Objective: The Wannan Black pig is a typical Chinese indigenous, disease-resistant pig breed with high fertility, and a crude-feed tolerance that has been bred by artificial selection in the south of Anhui province for a long time. However, genome variation, genetic relationships with other pig breeds, and domestication, remain poorly understood. Here, we focus on elucidating the genetic characteristics of the Wannan Black pig and identifying selection signatures during domestication and breeding. Methods: We identified the whole-genome variation in the Wannan Black pig and performed population admixture analyses to determine genetic relationships with other domesticated pig breeds and wild boars. Then, we identified the selection signatures between the Wannan Black pig and Asian wild boars in 100-kb windows sliding in 10 kb steps by using two approaches: the fixation index (F_ST) and π ratios. Results: Resequencing the Wannan Black pig genome yielded 501.52 G of raw data.
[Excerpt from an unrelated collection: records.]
-- one of A's block-copy double loops, on a grid in map-normal form
theorem loopStep (N M off h soff w : Nat) (F : Nat → Nat → Int) (val : Nat → Nat → Int)
    (hN : off + h ≤ N) (hM : soff + w ≤ M) :
    (List.range h).foldl (fun t k =>
        (List.range w).foldl (fun t c =>
          setCell t ((off + k : Nat) : Int) ((soff + c : Nat) : Int) (val k c)) t)
      ((List.range N).map (fun i => (List.range M).map (F i)))
    = (List.range N).map (fun i => (List.range M).map (fun j =>
        if off ≤ i ∧ i < off + h ∧ soff ≤ j ∧ j < soff + w
        then val (i - off) (j - soff) else F i j)) := by
  induction h with
  | zero =>
    simp only [List.range_zero, List.foldl_nil]
    apply List.map_congr_left
    intro i hi
    have h0 : ∀ j : Nat, ¬ (off ≤ i ∧ i < off + 0 ∧ soff ≤ j ∧ j < soff + w) := by omega
    simp only [h0, if_false]
  | succ h ih =>
    rw [List.range_succ, List.foldl_append, ih (by omega)]
    simp only [List.foldl_cons, List.foldl_nil]
    rw [innerLift (List.range w) (off + h) _ (fun c => soff + c) (val h) (by simp; omega)]
    rw [gridGetD, gridSet _ _ _ _ (by omega)]
    have hrow := foldl_set_grid' soff w M
      (fun j => if off ≤ off + h ∧ off + h < off + h ∧ soff ≤ j ∧ j < soff + w
                then val (off + h - off) (j - soff) else F (off + h) j)
      (val h) (0 : Int) hM
    have hlt : off + h < N := by omega
    simp only [hlt, if_true]
    rw [hrow]
    apply List.map_congr_left
    intro i hi
    simp only [List.mem_range] at hi
    by_cases he : i = off + h
    · subst he
      rw [if_pos rfl]
      apply List.map_congr_left
      intro j hj
      by_cases hjin : soff ≤ j ∧ j < soff + w
      · have h1 : off ≤ off + h ∧ off + h < off + (h+1) ∧ soff ≤ j ∧ j < soff + w := by omega
        simp [hjin, h1]
      · have h1 : ¬ (off ≤ off + h ∧ off + h < off + (h+1) ∧ soff ≤ j ∧ j < soff + w) := by omega
        have h2 : ¬ (off ≤ off + h ∧ off + h < off + h ∧ soff ≤ j ∧ j < soff + w) := by omega
        simp [hjin]
    · simp only [he, if_false]
      apply List.map_congr_left
      intro j hj
      by_cases hin : off ≤ i ∧ i < off + h ∧ soff ≤ j ∧ j < soff + w
      · have h1 : off ≤ i ∧ i < off + (h+1) ∧ soff ≤ j ∧ j < soff + w := by omega
        simp [hin, h1]
      · have h1 : ¬ (off ≤ i ∧ i < off + (h+1) ∧ soff ≤ j ∧ j < soff + w) := by omega
        simp [hin, h1]
-- pyRange double loop → Nat range double loop
theorem pyNested (a h b w : Nat) (lo hi lo2 hi2 : Int)
    (e1 : lo = (a : Int)) (e2 : hi = (a : Int) + (h : Int))
    (e3 : lo2 = (b : Int)) (e4 : hi2 = (b : Int) + (w : Int))
    (body : List (List Int) → Int → Int → List (List Int)) (t0 : List (List Int)) :
    (PySem.List.pyRange lo hi 1).foldl (fun t r =>
        (PySem.List.pyRange lo2 hi2 1).foldl (fun t c => body t r c) t) t0
    = (List.range h).foldl (fun (t : List (List Int)) (k : Nat) =>
        (List.range w).foldl (fun (t : List (List Int)) (c : Nat) =>
          body t ((a : Int) + (k : Int)) ((b : Int) + (c : Int))) t) t0 := by
  subst e1 e2 e3 e4
  have pyr : ∀ (x y : Nat), PySem.List.pyRange (x : Int) ((x : Int) + (y : Int)) 1
      = (List.range y).map (fun k : Nat => (x : Int) + (k : Int)) := by
    intro x y
    rw [PySem.List.pyRange_one]
    have hxy : ((x : Int) + (y : Int) - (x : Int)).toNat = y := by omega
    rw [hxy]
  simp only [pyr, List.foldl_map]
-- pv_equiv track=rewrite | github.com/tzeenchtof/bootcamo_08122018 | funkcje/zadanie_03.py | policz_znaki
-- ===== SOURCE A (Python) =====
-- def policz_znaki(napis, start="<", stop=">"):
--     wynik = 0
--
--     poziom = 0
--
--     for znak in napis:
--         if znak == start:
--             poziom += 1
--         elif znak == stop:
--             poziom -= 1
--         elif poziom:
--             wynik += 1
--     return wynik
-- ===== SOURCE B (Python) =====
-- def policz_znaki(napis, start="<", stop=">"):
--     deltas = [1 if znak == start else (-1 if znak == stop else 0) for znak in napis]
--     levels = []
--     lvl = 0
--     for d in deltas:
--         lvl += d
--         levels.append(lvl)
--     return sum(1 for d, l in zip(deltas, levels) if d == 0 and l != 0)
-- ===== Notes on version B (the rewrite author's own statement) =====
-- stated objective: alternative
-- what changed: Replaces the single stateful counting loop by a delta/prefix-sum decomposition: map each character to a +1/-1/0 delta, build the running nesting levels, then count the zero-delta positions whose level is nonzero.
import Mathlib
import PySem

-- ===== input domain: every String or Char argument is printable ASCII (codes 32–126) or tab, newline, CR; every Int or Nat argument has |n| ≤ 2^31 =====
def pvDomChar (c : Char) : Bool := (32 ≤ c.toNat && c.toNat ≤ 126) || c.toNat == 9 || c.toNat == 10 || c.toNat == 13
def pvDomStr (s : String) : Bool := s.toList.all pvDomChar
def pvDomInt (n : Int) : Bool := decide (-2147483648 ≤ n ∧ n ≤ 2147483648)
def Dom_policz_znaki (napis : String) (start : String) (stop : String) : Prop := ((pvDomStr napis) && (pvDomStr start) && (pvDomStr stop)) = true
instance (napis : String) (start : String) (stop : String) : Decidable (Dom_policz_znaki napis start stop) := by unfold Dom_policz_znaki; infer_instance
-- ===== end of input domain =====

-- B replaces A's single stateful loop by a delta / prefix-sum decomposition (same O(n) cost).
-- ===== PORT A =====
def pvAStep (start : String) (stop : String) (st : Int × Int) (znak : Char) : Int × Int :=
  if String.ofList [znak] == start then (st.1, st.2 + 1)
  else if String.ofList [znak] == stop then (st.1, st.2 - 1)
  else if st.2 ≠ 0 then (st.1 + 1, st.2)
  else st

def policz_znaki (napis : String) (start : String) (stop : String) : Int :=
  (napis.toList.foldl (pvAStep start stop) (0, 0)).1

-- ===== PORT B =====
def pvDelta (start : String) (stop : String) (znak : Char) : Int :=
  if String.ofList [znak] == start then 1 else if String.ofList [znak] == stop then -1 else 0

-- the running-level list built by Source B's accumulation loop
def pvLevels : Int → List Int → List Int
  | _, [] => []
  | lvl, d :: ds => (lvl + d) :: pvLevels (lvl + d) ds

def policz_znaki_alt (napis : String) (start : String) (stop : String) : Int :=
  let deltas := napis.toList.map (pvDelta start stop)
  let levels := pvLevels 0 deltas
  ((deltas.zip levels).countP (fun p => p.1 == 0 && p.2 != 0) : Int)

-- ===== PRECONDITION & SPEC =====
def Spec_policz_znaki (napis : String) (start : String) (stop : String) (out : Int) : Prop := out = policz_znaki_alt napis start stop
instance (napis : String) (start : String) (stop : String) (out : Int) : Decidable (Spec_policz_znaki napis start stop out) := by unfold Spec_policz_znaki; infer_instance

-- ===== CLAIM (what is proved, stated in full; the proofs are below) =====
def Claim_equal_policz_znaki : Prop := ∀ (napis : String) (start : String) (stop : String), Dom_policz_znaki napis start stop → Spec_policz_znaki napis start stop (policz_znaki napis start stop)

-- ===== LEMMAS AND PROOFS =====

-- loop invariant: A's fold from (w, p) returns w plus B's count taken with initial level p
theorem pv_key (start stop : String) (l : List Char) : ∀ (w p : Int),
    (l.foldl (pvAStep start stop) (w, p)).1
      = w + (((l.map (pvDelta start stop)).zip (pvLevels p (l.map (pvDelta start stop)))).countP
              (fun q => q.1 == 0 && q.2 != 0) : Int) := by
  induction l with
  | nil => intro w p; simp
  | cons z zs ih =>
    intro w p
    simp only [List.map_cons, pvLevels, List.zip_cons_cons, List.countP_cons, List.foldl_cons]
    by_cases h1 : String.ofList [z] == start
    · simp [pvAStep, pvDelta, h1, ih]
    · by_cases h2 : String.ofList [z] == stop
      · simp only [pvAStep, pvDelta, h1, h2, if_true, Int.reduceNeg]
        rw [ih]
        norm_num
        rw [show p - 1 = p + -1 by ring]
      · by_cases h3 : p ≠ 0
        · simp [pvAStep, pvDelta, h1, h2, h3, ih]
          ring
        · simp only [ne_eq, not_not] at h3
          subst h3
          simp [pvAStep, pvDelta, h1, h2, ih]

-- ===== VERDICT (by name: the statement is the Claim_ definition above) =====
theorem policz_znaki_spec : Claim_equal_policz_znaki := by
  intro napis start stop _
  unfold Spec_policz_znaki policz_znaki policz_znaki_alt
  simpa using pv_key start stop napis.toList 0 0
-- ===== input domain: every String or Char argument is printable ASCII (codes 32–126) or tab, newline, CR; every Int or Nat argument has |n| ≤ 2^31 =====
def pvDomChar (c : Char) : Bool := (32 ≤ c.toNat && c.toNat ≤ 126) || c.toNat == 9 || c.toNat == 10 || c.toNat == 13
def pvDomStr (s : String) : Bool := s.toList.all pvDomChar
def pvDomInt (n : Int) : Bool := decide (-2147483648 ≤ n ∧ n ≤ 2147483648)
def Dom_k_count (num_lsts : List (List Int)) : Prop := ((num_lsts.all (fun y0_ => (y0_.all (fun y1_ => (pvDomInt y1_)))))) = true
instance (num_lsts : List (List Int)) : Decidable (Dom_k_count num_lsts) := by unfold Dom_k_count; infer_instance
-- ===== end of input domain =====

-- B replaces A's meet-in-the-middle scheme (split the lists in two halves, build two
-- partial-sum frequency dicts, combine them by complement lookups) with one forward
-- pass threading a single running frequency dict; objective: simpler.


-- ===== PORT A =====
-- sum_count(lsts): freq = {0: 1}; for lst in lsts: temp_freq = defaultdict(int);
--   for num in lst: for total in freq: temp_freq[total+num] += freq[total]; freq = temp_freq
-- (temp_freq[k] += v on a defaultdict(int) is Dict.modify k 0 (· + v))
def pvSumCount (lsts : List (List Int)) : PySem.Dict Int Int :=
  lsts.foldl (fun freq lst =>
    lst.foldl (fun temp num =>
      freq.keys.foldl (fun temp total =>
        temp.modify (total + num) 0 (· + freq.getD total 0)) temp)
      PySem.Dict.empty)
    ((PySem.Dict.empty : PySem.Dict Int Int).insert 0 1)

def k_count (num_lsts : List (List Int)) : Int :=
  let n : Int := num_lsts.length
  let left_lists := PySem.List.slice num_lsts none (some (PySem.Int.floordiv n 2))
  let right_lists := PySem.List.slice num_lsts (some (PySem.Int.floordiv n 2)) none
  let left_freq := pvSumCount left_lists
  let right_freq := pvSumCount right_lists
  left_freq.items.foldl (fun res p =>
    if right_freq.contains (-p.1) then res + p.2 * right_freq.getD (-p.1) 0 else res) 0

-- ===== PORT B =====
-- freq = {0: 1}; for lst in num_lsts: nxt = {};
--   for total, f in freq.items(): for num in lst: nxt[total+num] = nxt.get(total+num, 0) + f
--   freq = nxt; return freq.get(0, 0)
def k_count_alt (num_lsts : List (List Int)) : Int :=
  (num_lsts.foldl (fun freq lst =>
      freq.items.foldl (fun nxt p =>
        lst.foldl (fun nxt num =>
          nxt.insert (p.1 + num) (nxt.getD (p.1 + num) 0 + p.2)) nxt)
        PySem.Dict.empty)
    ((PySem.Dict.empty : PySem.Dict Int Int).insert 0 1)).getD 0 0

-- ===== PRECONDITION & SPEC =====
def Spec_k_count (num_lsts : List (List Int)) (out : Int) : Prop := out = k_count_alt num_lsts
instance (num_lsts : List (List Int)) (out : Int) : Decidable (Spec_k_count num_lsts out) := by unfold Spec_k_count; infer_instance

-- ===== CLAIM (what is proved, stated in full; the proofs are below) =====
def Claim_equal_k_count : Prop := ∀ (num_lsts : List (List Int)), Dom_k_count num_lsts → Spec_k_count num_lsts (k_count num_lsts)

-- ===== LEMMAS AND PROOFS =====

-- One list's convolution step acting on frequency functions (Int → Int), and the
-- whole forward pass pvF; both ports' dicts represent these functions via getD.
def pvConvStep (g : Int → Int) (lst : List Int) : Int → Int :=
  fun u => (lst.map (fun num => g (u - num))).sum

def pvF (lsts : List (List Int)) (g : Int → Int) : Int → Int :=
  lsts.foldl (fun g lst => pvConvStep g lst) g

def pvI0 : Int → Int := fun u => if u = 0 then 1 else 0

def pvInit : PySem.Dict Int Int := (PySem.Dict.empty : PySem.Dict Int Int).insert 0 1

-- the per-list step functions of the two ports
def pvStepA (freq : PySem.Dict Int Int) (lst : List Int) : PySem.Dict Int Int :=
  lst.foldl (fun temp num =>
    freq.keys.foldl (fun temp total =>
      temp.modify (total + num) 0 (· + freq.getD total 0)) temp)
    PySem.Dict.empty

def pvStepB (freq : PySem.Dict Int Int) (lst : List Int) : PySem.Dict Int Int :=
  freq.items.foldl (fun nxt p =>
    lst.foldl (fun nxt num =>
      nxt.insert (p.1 + num) (nxt.getD (p.1 + num) 0 + p.2)) nxt)
    PySem.Dict.empty

theorem pvSumCount_def (lsts : List (List Int)) :
    pvSumCount lsts = lsts.foldl pvStepA pvInit := rfl

theorem k_count_alt_eq (l : List (List Int)) :
    k_count_alt l = (l.foldl pvStepB pvInit).getD 0 0 := rfl

-- a counting fold (insert / defaultdict-increment) adds the matching contributions to getD
theorem pv_foldl_incr_getD {α : Type} (xs : List α) (k : α → Int) (v : α → Int)
    (d : PySem.Dict Int Int) (t : Int) :
    (xs.foldl (fun d x => d.insert (k x) (d.getD (k x) 0 + v x)) d).getD t 0
      = d.getD t 0 + (xs.map (fun x => if k x = t then v x else 0)).sum := by
  induction xs generalizing d with
  | nil => simp
  | cons x xs ih =>
    rw [List.foldl_cons, ih, PySem.Dict.getD_insert]
    by_cases h : t = k x
    · subst h; simp; ring
    · simp only [List.map_cons, List.sum_cons, if_neg h, if_neg (fun hh : k x = t => h hh.symm)]
      ring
After calling single-nucleotide variants (SNVs) and insertions/deletions (InDels), we identified 21,316,754 SNVs and 5,067,206 InDels (2,898,582 inserts and 2,168,624 deletions). Additionally, we found genes associated with growth, immunity, and digestive functions. Conclusion: Our findings help in explaining the unique genetic and phenotypic characteristics of Wannan Black pigs, which in turn can be informative for future breeding programs of Wannan Black pigs.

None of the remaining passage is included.